Your goal - Set down exactly the lines below, starting at the one that contains "rw [this, ← hst]" and ending at the one that contains "rw [hkeys]; exact", with both of those lines included and nothing else.

Excerpted data -
-- pv_equiv track=rewrite | github.com/WXW322/backend | Reverse_Tool/common/Converter/FeatureConVerTer.py | cVertMessageToDict
-- ===== SOURCE A (Python) =====
-- def cVertMessageToDict(words, message):
--     mFeature = []
--     for word in words:
--         if message.find(word) != -1:
--             mFeature.append(words[word])
--         else:
--             mFeature.append(0)
--     return mFeature
-- ===== SOURCE B (Python) =====
-- def cVertMessageToDict(words, message):
--     n = len(message)
--     lengths = {len(w) for w in words}
--     subs = {message[i:i + l] for l in lengths for i in range(n - l + 1)}
--     return [v if w in subs else 0 for w, v in words.items()]
-- ===== Notes on version B (the rewrite author's own statement) =====
-- stated objective: alternative
-- what changed: Instead of running message.find(word) once per word, B enumerates the distinct word lengths, builds one set of all substrings of the message of exactly those lengths, and answers each word by a single set-membership test.
import Mathlib
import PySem

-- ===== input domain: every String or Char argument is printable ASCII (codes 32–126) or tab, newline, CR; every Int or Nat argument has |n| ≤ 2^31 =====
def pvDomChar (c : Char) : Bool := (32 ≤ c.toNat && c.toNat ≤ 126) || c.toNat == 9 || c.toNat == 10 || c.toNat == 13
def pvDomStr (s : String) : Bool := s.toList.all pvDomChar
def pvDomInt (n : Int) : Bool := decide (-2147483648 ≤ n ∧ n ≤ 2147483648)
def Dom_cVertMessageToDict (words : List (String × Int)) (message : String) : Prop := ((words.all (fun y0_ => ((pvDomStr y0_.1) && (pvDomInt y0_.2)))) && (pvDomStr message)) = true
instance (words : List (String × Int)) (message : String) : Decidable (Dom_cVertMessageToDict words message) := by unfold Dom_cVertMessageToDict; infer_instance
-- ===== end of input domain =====

-- B replaces per-word message.find scans by one substring set (all substrings of the
-- message of the distinct word lengths), answered by set membership: an alternative
-- algorithm of similar cost, not claimed faster.


-- ===== PORT A =====
-- words is a Python dict: iterate its keys in insertion order; words[word] always
-- succeeds (word is a key), ported as getD with an unused default.
def cVertMessageToDict (words : List (String × Int)) (message : String) : List Int :=
  let d := PySem.Dict.ofList words
  d.keys.foldl (fun mFeature word =>
    if PySem.Str.find message word ≠ -1 then
      mFeature ++ [d.getD word 0]
    else
      mFeature ++ [0]) []

-- ===== PORT B =====
def cVertMessageToDict_alt (words : List (String × Int)) (message : String) : List Int :=
  let d := PySem.Dict.ofList words
  let n : Int := (message.toList.length : Int)
  let lengths : PySem.Set Int := PySem.Set.ofList (d.keys.map (fun w => ((w.toList.length : Int))))
  let subs : PySem.Set String := PySem.Set.ofList
    (lengths.flatMap (fun l => (PySem.List.pyRange 0 (n - l + 1) 1).map
      (fun i => PySem.Str.slice message (some i) (some (i + l)))))
  d.items.map (fun wv => if PySem.Set.contains subs wv.1 then wv.2 else 0)

-- ===== PRECONDITION & SPEC =====
def Spec_cVertMessageToDict (words : List (String × Int)) (message : String) (out : List Int) : Prop := out = cVertMessageToDict_alt words message
instance (words : List (String × Int)) (message : String) (out : List Int) : Decidable (Spec_cVertMessageToDict words message out) := by unfold Spec_cVertMessageToDict; infer_instance

-- ===== CLAIM (what is proved, stated in full; the proofs are below) =====
def Claim_equal_cVertMessageToDict : Prop := ∀ (words : List (String × Int)) (message : String), Dom_cVertMessageToDict words message → Spec_cVertMessageToDict words message (cVertMessageToDict words message)

-- ===== LEMMAS AND PROOFS =====

-- A's loop: both branches append one element.
theorem foldl_ite_append {α β : Type} (p : α → Prop) [DecidablePred p] (f g : α → β)
    (l : List α) (acc : List β) :
    l.foldl (fun a x => if p x then a ++ [f x] else a ++ [g x]) acc
      = acc ++ l.map (fun x => if p x then f x else g x) := by
  induction l generalizing acc with
  | nil => simp
  | cons x xs ih => simp [List.foldl_cons, ih]; split_ifs <;> simp

-- any slice of the message is an infix of it
theorem slice_infix (m : List Char) (i l : Int) (hi : 0 ≤ i) (hl : 0 ≤ i + l) :
    PySem.List.slice m (some i) (some (i + l)) <:+: m := by
  rw [PySem.List.slice_toNat m hi hl]
  exact ((m.drop i.toNat).take_prefix _).isInfix.trans (m.drop_suffix i.toNat).isInfix

-- an infix of given length is a slice at some admissible position
theorem infix_slice (m w : List Char) (h : w <:+: m) :
    ∃ i : Int, 0 ≤ i ∧ i < (m.length : Int) - (w.length : Int) + 1 ∧
      PySem.List.slice m (some i) (some (i + (w.length : Int))) = w := by
  obtain ⟨s, t, hst⟩ := h
  refine ⟨(s.length : Int), by positivity, ?_, ?_⟩
  · have hle : s.length + w.length ≤ m.length := by
      rw [← hst]; simp [List.length_append]
    omega
  · have := PySem.List.slice_natCast_add m s.length w.length
    rw [this, ← hst]
    simp

-- ===== VERDICT (by name: the statement is the Claim_ definition above) =====
theorem cVertMessageToDict_spec : Claim_equal_cVertMessageToDict := by
  intro words message _
  unfold Spec_cVertMessageToDict cVertMessageToDict cVertMessageToDict_alt
  simp only []
  set d := PySem.Dict.ofList words with hd
  rw [foldl_ite_append (fun w => PySem.Str.find message w ≠ -1)
        (fun w => d.getD w 0) (fun _ => (0 : Int))]
  simp only [List.nil_append]
  have hkeys : d.keys = d.items.map (·.1) := rfl
  rw [hkeys, List.map_map]
  apply List.map_congr_left
  intro wv hmem
  simp only [Function.comp_apply]
  rw [← hkeys]
  have hnodup : d.keys.Nodup := PySem.Dict.nodup_keys_ofList words
  have hget : d.getD wv.1 0 = wv.2 := by
    obtain ⟨w, v⟩ := wv
    exact PySem.Dict.getD_of_mem_items d hmem hnodup 0
  have hkey : wv.1 ∈ d.keys := by
    rw [hkeys]; exact List.mem_map_of_mem hmem
  -- the membership test in subs agrees with find ≠ -1
  have hiff : (PySem.Set.contains (PySem.Set.ofList
      ((PySem.Set.ofList (d.keys.map (fun w => ((w.toList.length : Int))))).flatMap
        (fun l => (PySem.List.pyRange 0 ((message.toList.length : Int) - l + 1) 1).map
          (fun i => PySem.Str.slice message (some i) (some (i + l)))))) wv.1) = true
      ↔ PySem.Str.find message wv.1 ≠ -1 := by
    rw [PySem.Set.contains_iff, PySem.Set.mem_ofList, List.mem_flatMap,
        PySem.Str.find_ne_neg_one_iff]
    constructor
    · rintro ⟨l, hl, hx⟩
      rw [List.mem_map] at hx
      obtain ⟨i, hi, hslice⟩ := hx
      rw [PySem.List.mem_pyRange_one] at hi
      have h0l : (0:Int) ≤ l := by
        rw [PySem.Set.mem_ofList, List.mem_map] at hl
        obtain ⟨w', _, hw'⟩ := hl
        subst hw'; positivity
      have heq : wv.1.toList = PySem.List.slice message.toList (some i) (some (i + l)) := by
        rw [← hslice, PySem.Str.toList_slice, PySem.Chars.slice_eq_listSlice]
      rw [heq]
      exact slice_infix message.toList i l hi.1 (by omega)
    · intro hinf
      obtain ⟨i, hi0, hilt, hslice⟩ := infix_slice message.toList wv.1.toList hinf
      refine ⟨(wv.1.toList.length : Int), ?_, ?_⟩
      · rw [PySem.Set.mem_ofList, List.mem_map]
        exact ⟨wv.1, hkey, rfl⟩
      · rw [List.mem_map]
        refine ⟨i, ?_, ?_⟩
        · rw [PySem.List.mem_pyRange_one]; exact ⟨hi0, hilt⟩
        · rw [← String.toList_inj, PySem.Str.toList_slice, PySem.Chars.slice_eq_listSlice]
          exact hslice
  by_cases h : PySem.Str.find message wv.1 ≠ -1
  · rw [if_pos h, hget, if_pos (hiff.mpr h)]
  · rw [if_neg h]
    rw [if_neg (by simp only [hiff]; exact h)]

Written reply -
    rw [this, ← hst]
    simp

-- ===== VERDICT (by name: the statement is the Claim_ definition above) =====
theorem cVertMessageToDict_spec : Claim_equal_cVertMessageToDict := by
  intro words message _
  unfold Spec_cVertMessageToDict cVertMessageToDict cVertMessageToDict_alt
  simp only []
  set d := PySem.Dict.ofList words with hd
  rw [foldl_ite_append (fun w => PySem.Str.find message w ≠ -1)
        (fun w => d.getD w 0) (fun _ => (0 : Int))]
  simp only [List.nil_append]
  have hkeys : d.keys = d.items.map (·.1) := rfl
  rw [hkeys, List.map_map]
  apply List.map_congr_left
  intro wv hmem
  simp only [Function.comp_apply]
  rw [← hkeys]
  have hnodup : d.keys.Nodup := PySem.Dict.nodup_keys_ofList words
  have hget : d.getD wv.1 0 = wv.2 := by
    obtain ⟨w, v⟩ := wv
    exact PySem.Dict.getD_of_mem_items d hmem hnodup 0
  have hkey : wv.1 ∈ d.keys := by
    rw [hkeys]; exact List.mem_map_of_mem hmem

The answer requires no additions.